Divulgação / DPE-BA

A Defensoria Pública do Estado da Bahia (DPE/BA), em Guanambi, por meio do defensor público Victor Fagundes Marques, e o Centro Terapêutico de Guanambi (Ceteg), representado pelo seu diretor, Tancredo Mota, estiveram reunidos para discutir as iniciativas para a implementação da Rede de Proteção aos Dependentes Químicos assim como a possibilidade de inserção de crianças e adolescentes vítimas de álcool e outras substâncias psicoativas.

Os representantes das instituições discutiram ainda a mobilização a fim de acompanhar famílias com crianças em situação de risco, além da elaboração de cronogramas dos fluxos para atendimento e encaminhamento de crianças e adolescentes submetidos a riscos e direitos violados.

Segundo a DPE/BA, a reunião foi solicitada por Tancredo Mota, após tomar conhecimento da atuação do órgão em prol da promoção e defesa dos direitos da crianças e dos adolescentes em articulação com Centros de Atenção Psicossocial Álcool e Drogas – CAPS AD.

Victor Fagundes destacou que a inserção de crianças e adolescentes na rede de proteção é uma demanda crescente em Guanambi. “A Secretaria de Saúde Municipal entende que o CAPS AD não pode atender criança e adolescente com uso problemático de álcool e drogas. Assim, inexistindo o cuidado com a saúde dos mesmos, observamos que há um rompimento da rede de proteção e um excesso de representações por atos infracionais vinculados a tal problema de saúde pública”, afirmou.
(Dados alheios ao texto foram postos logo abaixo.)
-- pv_equiv track=rewrite | github.com/Marcozero2/payload_solver | game.py | player2_is_strongly_dominated_all_loop
-- ===== SOURCE A (Python) =====
-- def player2_is_strongly_dominated_all_loop(array, col):
--     """
--         Compares the col with each col in the array.
--         Returns True if the col is dominated by another strategy.
--         Returns False otherwise.
--     """
--     payload_compare = get_player2_payload_col(array, col)
--     for j in range(len(array[0])-1): #for each col in the first row
--         payload_p2 = get_player2_payload_col(array, j+1) #so go to the right most col of the given col. and the len is 3, so stop at col 2
--         if compare_payload(payload_compare, payload_p2) == True:
--             return True
--     if col >= 1: #want to check the columns before the col
--         for j in range(0, col): #for each col in the first row
--             payload_p2 = get_player2_payload_col(array, j) #start at 0
--             if compare_payload(payload_compare, payload_p2) == True:
--                 return True
--     return False
--
-- def get_player2_payload_col(array, col):
--     """
--         Returns the payload for p2 for a col.
--     """
--     payload_array = []
--     for i in range(len(array)):
--         payload = array[i][col]
--         payload_p2 = payload[1]
--         payload_array.append(payload_p2)
--     return payload_array
--
-- def compare_payload(pay1, pay2):
--     """
--         Returns True if all of the values in the first array.
--         that correspond to the values in the second array is greater.
--         Returns False otherwise.
--     """
--     count = 0
--     for i in range(len(pay1)):
--         if compare_to(pay1[i], pay2[i]) == -1:
--             count += 1
--     if count >= len(pay1):
--         return True
--     else:
--         return False
--
-- def compare_to(a, b):
--     """
--         Returns 1 if the first parameter is greater than the second parameter.
--         Returns -1 if the first parameter is less than the second parameter.
--         Returns 0 the parameters are equal.
--     """
--     if a > b:
--         return 1
--     elif a < b:
--         return -1
--     return 0
-- ===== SOURCE B (Python) =====
-- def player2_is_strongly_dominated_all_loop(array, col):
--     """Candidate-elimination: keep the columns that strictly beat `col`'s
--     player-2 payoff on every row; dominated iff any candidate survives."""
--     cols = len(array[0])
--     candidates = set(range(cols))
--     for row in array:
--         base = row[col][1]
--         candidates = {j for j in candidates if row[j][1] > base}
--     return len(candidates) > 0
-- ===== Notes on version B (the rewrite author's own statement) =====
-- stated objective: alternative
-- what changed: Replaces A's column-by-column comparison (materialising each column's player-2 payoff list and comparing it entry-wise, in two separate index loops around col) with a single row-outer pass that maintains a shrinking set of candidate dominating columns; col self-eliminates, so no explicit skip is needed.
-- outside the precondition, e.g. on player2_is_strongly_dominated_all_loop([[(0, 5), (0, 1)]], -1): A returns False, B returns True; on player2_is_strongly_dominated_all_loop([[(0, 0), (0, 9), (0, 9)], [(0, 0), (0, 9)]], 0): A returns True, B raises IndexError
import Mathlib
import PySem

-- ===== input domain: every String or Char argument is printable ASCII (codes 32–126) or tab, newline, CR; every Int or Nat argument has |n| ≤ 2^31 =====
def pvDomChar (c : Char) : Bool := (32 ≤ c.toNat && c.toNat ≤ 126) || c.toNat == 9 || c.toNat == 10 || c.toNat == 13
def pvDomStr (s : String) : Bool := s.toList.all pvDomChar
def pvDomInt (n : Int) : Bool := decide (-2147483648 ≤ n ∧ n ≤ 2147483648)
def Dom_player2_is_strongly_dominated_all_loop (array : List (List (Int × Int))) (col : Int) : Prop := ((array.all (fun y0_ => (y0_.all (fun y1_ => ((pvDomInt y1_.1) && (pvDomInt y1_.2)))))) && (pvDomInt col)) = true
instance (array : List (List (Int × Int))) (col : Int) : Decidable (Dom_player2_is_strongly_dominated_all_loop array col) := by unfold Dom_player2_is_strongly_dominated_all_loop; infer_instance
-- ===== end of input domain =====

-- B replaces A's two column-index loops (each materialising a payoff column and comparing it
-- entry-wise) with one row-outer pass over a shrinking set of candidate dominating columns;
-- same results on Pre_ (non-empty array, 0 <= col < number of columns, no short ragged rows).


-- ===== PORT A =====
-- compare_to(a, b)
def pvCompareTo (a b : Int) : Int := if a > b then 1 else if a < b then -1 else 0

-- get_player2_payload_col(array, col): loop over the rows appending row[col][1]
def pvGetP2Col (array : List (List (Int × Int))) (col : Int) : List Int :=
  array.foldl (fun acc row => acc ++ [((PySem.List.pyGet? row col).getD (0, 0)).2]) []

-- compare_payload(pay1, pay2): count the indices where pay1[i] < pay2[i], then count >= len(pay1)
def pvComparePayload (pay1 pay2 : List Int) : Bool :=
  let count := (PySem.List.pyRange 0 (pay1.length : Int) 1).foldl
      (fun c i => if pvCompareTo (PySem.List.pyGetD pay1 i 0) (PySem.List.pyGetD pay2 i 0) == -1 then c + 1 else c)
      (0 : Int)
  decide (count ≥ (pay1.length : Int))

def player2_is_strongly_dominated_all_loop (array : List (List (Int × Int))) (col : Int) : Bool :=
  let payload_compare := pvGetP2Col array col
  let cols := ((PySem.List.pyGet? array 0).getD []).length
  if (PySem.List.pyRange 0 ((cols : Int) - 1) 1).any
      (fun j => pvComparePayload payload_compare (pvGetP2Col array (j + 1))) then
    true
  else if col ≥ 1 then
    (PySem.List.pyRange 0 col 1).any (fun j => pvComparePayload payload_compare (pvGetP2Col array j))
  else false

-- ===== PORT B =====
def player2_is_strongly_dominated_all_loop_alt (array : List (List (Int × Int))) (col : Int) : Bool :=
  let cols := ((PySem.List.pyGet? array 0).getD []).length
  let final := array.foldl
    (fun cand row =>
      let base := ((PySem.List.pyGet? row col).getD (0, 0)).2
      PySem.Set.ofList (cand.filter (fun j => decide (((PySem.List.pyGet? row j).getD (0, 0)).2 > base))))
    (PySem.Set.ofList (PySem.List.pyRange 0 (cols : Int) 1))
  decide (0 < final.length)

-- ===== PRECONDITION & SPEC =====
-- Pre_ excludes negative (and out-of-range) col — Python wraparound outside the natural column
-- domain, where A skips column 0 — and ragged arrays whose later rows are shorter than the first,
-- on which A (and B) usually raise IndexError but A can early-return before touching a missing entry.
def Pre_player2_is_strongly_dominated_all_loop (array : List (List (Int × Int))) (col : Int) : Prop :=
  array ≠ [] ∧ 0 ≤ col ∧ col < (array.headI.length : Int) ∧ ∀ row ∈ array, array.headI.length ≤ row.length
instance (array : List (List (Int × Int))) (col : Int) : Decidable (Pre_player2_is_strongly_dominated_all_loop array col) := by unfold Pre_player2_is_strongly_dominated_all_loop; infer_instance

def pvWitness_player2_is_strongly_dominated_all_loop : (List (List (Int × Int))) × Int := ([[(0, 0), (0, 1)]], 0)

def Spec_player2_is_strongly_dominated_all_loop (array : List (List (Int × Int))) (col : Int) (out : Bool) : Prop := out = player2_is_strongly_dominated_all_loop_alt array col
instance (array : List (List (Int × Int))) (col : Int) (out : Bool) : Decidable (Spec_player2_is_strongly_dominated_all_loop array col out) := by unfold Spec_player2_is_strongly_dominated_all_loop; infer_instance

-- ===== CLAIM (what is proved, stated in full; the proofs are below) =====
def Claim_equal_player2_is_strongly_dominated_all_loop : Prop := ∀ (array : List (List (Int × Int))) (col : Int), Dom_player2_is_strongly_dominated_all_loop array col → Pre_player2_is_strongly_dominated_all_loop array col → Spec_player2_is_strongly_dominated_all_loop array col (player2_is_strongly_dominated_all_loop array col)

-- ===== LEMMAS AND PROOFS =====

-- "column j strictly dominates column col on every row" as both programs test it
def pvColBeats (array : List (List (Int × Int))) (col j : Int) : Bool :=
  array.all (fun row => decide (((PySem.List.pyGet? row col).getD (0, 0)).2 < ((PySem.List.pyGet? row j).getD (0, 0)).2))

theorem pvCompareTo_eq (a b : Int) : (pvCompareTo a b == -1) = decide (a < b) := by
  unfold pvCompareTo; split_ifs with h1 h2 <;> simp <;> omega

theorem pvGetP2Col_eq_map (array : List (List (Int × Int))) (j : Int) :
    pvGetP2Col array j = array.map (fun row => ((PySem.List.pyGet? row j).getD (0, 0)).2) := by
  unfold pvGetP2Col
  rw [PySem.List.foldl_append_singleton_eq_map]
  simp

theorem pvComparePayload_map (f g : List (Int × Int) → Int) (array : List (List (Int × Int))) :
    pvComparePayload (array.map f) (array.map g) = array.all (fun row => decide (f row < g row)) := by
  rw [Bool.eq_iff_iff]
  unfold pvComparePayload
  rw [PySem.List.foldl_if_add_one
        (p := fun i => pvCompareTo (PySem.List.pyGetD (array.map f) i 0) (PySem.List.pyGetD (array.map g) i 0) == -1)]
  simp only [List.length_map, decide_eq_true_eq, List.all_eq_true, zero_add]
  set n := array.length with hn
  have hlen : (PySem.List.pyRange 0 (n : Int) 1).length = n := by
    rw [PySem.List.length_pyRange_one]; omega
  have hle : (PySem.List.pyRange 0 (n : Int) 1).countP
      (fun i => pvCompareTo (PySem.List.pyGetD (array.map f) i 0) (PySem.List.pyGetD (array.map g) i 0) == -1) ≤ n := by
    have h := List.countP_le_length (p := fun i => pvCompareTo (PySem.List.pyGetD (array.map f) i 0) (PySem.List.pyGetD (array.map g) i 0) == -1) (l := PySem.List.pyRange 0 (n : Int) 1)
    omega
  constructor
  · intro h row hrow
    have hall : ∀ i ∈ PySem.List.pyRange 0 (n : Int) 1,
        (pvCompareTo (PySem.List.pyGetD (array.map f) i 0) (PySem.List.pyGetD (array.map g) i 0) == -1) = true := by
      rw [← List.countP_eq_length, hlen]; omega
    obtain ⟨k, hk, hkeq⟩ := List.mem_iff_getElem.mp hrow
    have hmem : ((k : Int)) ∈ PySem.List.pyRange 0 (n : Int) 1 := by
      rw [PySem.List.mem_pyRange_one]; omega
    have := hall _ hmem
    rw [pvCompareTo_eq] at this
    have hgf : PySem.List.pyGetD (array.map f) ((k : Int)) 0 = f row := by
      rw [PySem.List.pyGetD_natCast]
      rw [List.getD_eq_getElem _ _ (by simp; omega)]
      simp [hkeq]
    have hgg : PySem.List.pyGetD (array.map g) ((k : Int)) 0 = g row := by
      rw [PySem.List.pyGetD_natCast]
      rw [List.getD_eq_getElem _ _ (by simp; omega)]
      simp [hkeq]
    rw [hgf, hgg] at this
    exact of_decide_eq_true this
  · intro h
    have : ∀ i ∈ PySem.List.pyRange 0 (n : Int) 1,
        (pvCompareTo (PySem.List.pyGetD (array.map f) i 0) (PySem.List.pyGetD (array.map g) i 0) == -1) = true := by
      intro i hi
      rw [PySem.List.mem_pyRange_one] at hi
      obtain ⟨hi0, hin⟩ := hi
      rw [pvCompareTo_eq]
      have hk : i.toNat < n := by omega
      have hgf : PySem.List.pyGetD (array.map f) i 0 = f array[i.toNat] := by
        rw [PySem.List.pyGetD_eq_getElem _ 0 hi0 (by simp; omega)]
        simp
      have hgg : PySem.List.pyGetD (array.map g) i 0 = g array[i.toNat] := by
        rw [PySem.List.pyGetD_eq_getElem _ 0 hi0 (by simp; omega)]
        simp
      rw [hgf, hgg]
      exact decide_eq_true (h _ (List.getElem_mem hk))
    rw [← List.countP_eq_length] at this
    omega

-- A's entry-wise column comparison IS the per-row domination test
theorem pvComparePayload_cols (array : List (List (Int × Int))) (col j : Int) :
    pvComparePayload (pvGetP2Col array col) (pvGetP2Col array j) = pvColBeats array col j := by
  rw [pvGetP2Col_eq_map, pvGetP2Col_eq_map]
  exact pvComparePayload_map _ _ _

theorem foldl_filter_set (p : List (Int × Int) → Int → Bool) :
    ∀ (l : List (List (Int × Int))) (init : List Int), init.Nodup →
      l.foldl (fun cand row => PySem.Set.ofList (cand.filter (p row))) init
        = init.filter (fun j => l.all (fun row => p row j)) := by
  intro l
  induction l with
  | nil => intro init _; simp
  | cons r t ih =>
      intro init hn
      simp only [List.foldl_cons]
      rw [PySem.Set.ofList_eq_self_of_nodup _ (hn.filter _), ih _ (hn.filter _), List.filter_filter]
      simp only [List.all_cons, Bool.and_comm]

-- col never strictly dominates itself (the array is non-empty)
theorem pvColBeats_self (array : List (List (Int × Int))) (col : Int) (h : array ≠ []) :
    pvColBeats array col col = false := by
  rcases array with _ | ⟨r, t⟩
  · exact absurd rfl h
  · simp [pvColBeats]

-- ===== VERDICT (by name: the statement is the Claim_ definition above) =====
theorem player2_is_strongly_dominated_all_loop_spec : Claim_equal_player2_is_strongly_dominated_all_loop := by
  intro array col _ hpre
  obtain ⟨hne, hc0, hclt, hrows⟩ := hpre
  unfold Spec_player2_is_strongly_dominated_all_loop
  rcases array with _ | ⟨r, t⟩
  · exact absurd rfl hne
  simp only [List.headI_cons] at hclt
  rw [Bool.eq_iff_iff]
  have halt : player2_is_strongly_dominated_all_loop_alt (r :: t) col = true ↔
      ∃ j : Int, (0 ≤ j ∧ j < (r.length : Int)) ∧ pvColBeats (r :: t) col j = true := by
    simp only [player2_is_strongly_dominated_all_loop_alt, PySem.List.pyGet?_zero_cons,
      Option.getD_some]
    rw [PySem.Set.ofList_eq_self_of_nodup _ (PySem.List.nodup_pyRange_one _ _)]
    rw [foldl_filter_set
        (p := fun row j => decide (((PySem.List.pyGet? row j).getD (0, 0)).2 > ((PySem.List.pyGet? row col).getD (0, 0)).2))
        _ _ (PySem.List.nodup_pyRange_one _ _)]
    simp only [decide_eq_true_eq, List.length_pos_iff, Ne, List.eq_nil_iff_forall_not_mem,
      List.mem_filter, PySem.List.mem_pyRange_one, pvColBeats, gt_iff_lt, not_forall]
    push Not
    simp only [and_assoc]
  have e1 : ((PySem.List.pyRange 0 ((r.length : Int) - 1) 1).any
      (fun j => pvComparePayload (pvGetP2Col (r :: t) col) (pvGetP2Col (r :: t) (j + 1)))) = true ↔
      ∃ j : Int, (0 ≤ j ∧ j < (r.length : Int) - 1) ∧ pvColBeats (r :: t) col (j + 1) = true := by
    simp only [List.any_eq_true, pvComparePayload_cols, PySem.List.mem_pyRange_one, and_assoc]
  have e2 : ((PySem.List.pyRange 0 col 1).any
      (fun j => pvComparePayload (pvGetP2Col (r :: t) col) (pvGetP2Col (r :: t) j))) = true ↔
      ∃ j : Int, (0 ≤ j ∧ j < col) ∧ pvColBeats (r :: t) col j = true := by
    simp only [List.any_eq_true, pvComparePayload_cols, PySem.List.mem_pyRange_one, and_assoc]
  have hA : player2_is_strongly_dominated_all_loop (r :: t) col = true ↔
      ((∃ j : Int, (0 ≤ j ∧ j < (r.length : Int) - 1) ∧ pvColBeats (r :: t) col (j + 1) = true) ∨
       (1 ≤ col ∧ ∃ j : Int, (0 ≤ j ∧ j < col) ∧ pvColBeats (r :: t) col j = true)) := by
    simp only [player2_is_strongly_dominated_all_loop, PySem.List.pyGet?_zero_cons,
      Option.getD_some]
    split_ifs with h1 h2
    · simp only [true_iff]
      exact Or.inl (e1.mp h1)
    · rw [e2]
      constructor
      · intro h; exact Or.inr ⟨h2, h⟩
      · rintro (h | ⟨_, h⟩)
        · exact absurd (e1.mpr h) h1
        · exact h
    · simp only [false_iff]
      rintro (h | ⟨hc, _⟩)
      · exact h1 (e1.mpr h)
      · omega
  rw [hA, halt]
  constructor
  · rintro (⟨j, ⟨hj0, hjlt⟩, hd⟩ | ⟨hc1, j, ⟨hj0, hjlt⟩, hd⟩)
    · exact ⟨j + 1, ⟨by omega, by omega⟩, hd⟩
    · exact ⟨j, ⟨hj0, by omega⟩, hd⟩
  · rintro ⟨k, ⟨hk0, hklt⟩, hd⟩
    have hkc : k ≠ col := by
      rintro rfl
      rw [pvColBeats_self _ _ (by simp)] at hd
      exact absurd hd (by simp)
    by_cases hk1 : 1 ≤ k
    · refine Or.inl ⟨k - 1, ⟨by omega, by omega⟩, ?_⟩
      rw [show k - 1 + 1 = k from by omega]
      exact hd
    · have hk0' : k = 0 := by omega
      subst hk0'
      exact Or.inr ⟨by omega, 0, ⟨le_refl 0, by omega⟩, hd⟩
-- pv_equiv track=rewrite | github.com/choiyunh/WALK-A-DAY | Self/SKHynix/-1.py | solution
-- ===== SOURCE A (Python) =====
-- def solution(seat):
--     row, col = len(seat), len(seat[0])
--     answer = 0
--     direction = []
--     for i in range(row):
--         for j in range(col):
--             if seat[i][j] == 'M':
--                 direction = [(-2, 0), (-1, 0), (1, 0), (2, 0),
--                              (0, -2), (0, -1), (0, 1), (0, 2),
--                              (-1, -1), (-1, 1), (1, -1), (1, 1)]
--             elif seat[i][j] == 'N':
--                 direction = [(-3, 0), (-2, 0), (-1, 0), (1, 0), (2, 0), (3, 0),
--                              (0, -3), (0, -2), (0, -1), (0, 1), (0, 2), (0, 3),
--                              (-2, -1), (-2, 1), (-1, -2), (-1, -1), (-1, 1), (-1, 2),
--                              (2, -1), (2, 1), (1, -2), (1, -1), (1, 1), (1, 2)]
--             if seat[i][j] in ['M', 'N']:
--                 for dx, dy in direction:
--                     if 0 <= i + dx < row and 0 <= j + dy < col:
--                         if seat[i + dx][j + dy] == 'C':
--                             answer += 1
--                             break
--     return answer
-- ===== SOURCE B (Python) =====
-- M_OFF = [(-2, 0), (-1, 0), (1, 0), (2, 0),
--          (0, -2), (0, -1), (0, 1), (0, 2),
--          (-1, -1), (-1, 1), (1, -1), (1, 1)]
-- N_OFF = [(-3, 0), (-2, 0), (-1, 0), (1, 0), (2, 0), (3, 0),
--          (0, -3), (0, -2), (0, -1), (0, 1), (0, 2), (0, 3),
--          (-2, -1), (-2, 1), (-1, -2), (-1, -1), (-1, 1), (-1, 2),
--          (2, -1), (2, 1), (1, -2), (1, -1), (1, 1), (1, 2)]
--
--
-- def solution(seat):
--     row, col = len(seat), len(seat[0])
--     counted = set()
--     for i in range(row):
--         for j in range(col):
--             if seat[i][j] == 'C':
--                 for dx, dy in M_OFF:
--                     x, y = i + dx, j + dy
--                     if 0 <= x < row and 0 <= y < col and seat[x][y] == 'M':
--                         counted.add((x, y))
--                 for dx, dy in N_OFF:
--                     x, y = i + dx, j + dy
--                     if 0 <= x < row and 0 <= y < col and seat[x][y] == 'N':
--                         counted.add((x, y))
--     return len(counted)
-- ===== Notes on version B (the rewrite author's own statement) =====
-- stated objective: alternative
-- what changed: Inverted traversal: instead of scanning every M/N cell and breaking on the first C neighbour, B loops over C cells, inserts every in-bounds M (via the M-offsets) and N (via the N-offsets) coordinate into a set, and returns the set's size; correctness relies on the offset lists being symmetric under negation.
import Mathlib
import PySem
-- pv_equiv track=rewrite | github.com/antorbus/lightlemur | src/tensor.py | is_stride_shape_compatible
-- ===== SOURCE A (Python) =====
-- def is_stride_shape_compatible(shape, stride):
--     if len(shape) != len(stride):
--         return False
--
--     if any(s < 0 for s in stride):
--         return False
--
--     if any(size > 0 and stride == 0 for size, stride in zip(shape, stride)):
--         return False
--
--     seen = set()
--     def check_overlap(dim, offset):
--         if dim == len(shape):
--             if offset in seen:
--                 return False
--             seen.add(offset)
--             return True
--
--         for i in range(shape[dim]):
--             if not check_overlap(dim + 1, offset + i * stride[dim]):
--                 return False
--         return True
--     return check_overlap(0, 0)
-- ===== SOURCE B (Python) =====
-- def is_stride_shape_compatible(shape, stride):
--     if len(shape) != len(stride):
--         return False
--
--     if any(s < 0 for s in stride):
--         return False
--
--     if any(size > 0 and st == 0 for size, st in zip(shape, stride)):
--         return False
--
--     if any(size <= 0 for size in shape):
--         return True  # some axis is empty: no addressable offsets at all
--
--     # Breadth-first: expand the list of reachable offsets dimension by dimension;
--     # a collision among partial offsets already implies a full-offset collision
--     # (every remaining axis is non-empty), so test injectivity at each level.
--     offsets = [0]
--     for size, st in zip(shape, stride):
--         offsets = [o + i * st for o in offsets for i in range(size)]
--         if len(set(offsets)) != len(offsets):
--             return False
--     return True
-- ===== Notes on version B (the rewrite author's own statement) =====
-- stated objective: alternative
-- what changed: The depth-first recursive check_overlap with its seen-set is replaced by a breadth-first comprehension that expands the list of all reachable offsets dimension by dimension, testing injectivity of each level with len(set(offsets)) == len(offsets) (sound because after an explicit empty-axis check every remaining axis is non-empty, so a partial-offset collision implies a full-offset collision); the three original guards are kept.
import Mathlib
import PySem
Atualmente há 159 crianças e adolescentes nesta situação, segundo o Centro de Referência de Assistência Social – Cras e o Centro de Referência Especializado de Assistência Social – Creas. A identificação da demanda ocorreu após reunião realizada na Secretaria Municipal de Assistência Social, em janeiro de 2020, que teve entre as resoluções o encaminhamento da relação de pessoas que se enquadram nos critérios citados. Em seguida, a DPE/BA encaminhou oficiou a Secretaria de Saúde, requisitando explicações e providências, ainda pendente de resposta.

A discussão aconteceu durante a visita do defensor público às instalações do CETEG. Foi constatado que não há estrutura física e profissionais adequados para atender às necessidades de crianças e adolescentes, além de a Comunidade Terapêutica não realizar tratamento ambulatorial e não dispor de política voltada à redução de danos. Por isso, este público não será encaminhado ao CETEG, mas Defensoria ainda aguarda um retorno da Secretaria de Saúde para que os atendimentos aconteçam no CAPS AD.

Quanto aos demais, Fagundes destaca que “a Defensoria Pública em Guanambi continuará requerendo ao Juízo, como medida cautelar alternativa à prisão, a internação voluntária de presos provisórios da Comarca que tiverem uso problemático de substância psicoativas no CETEG”.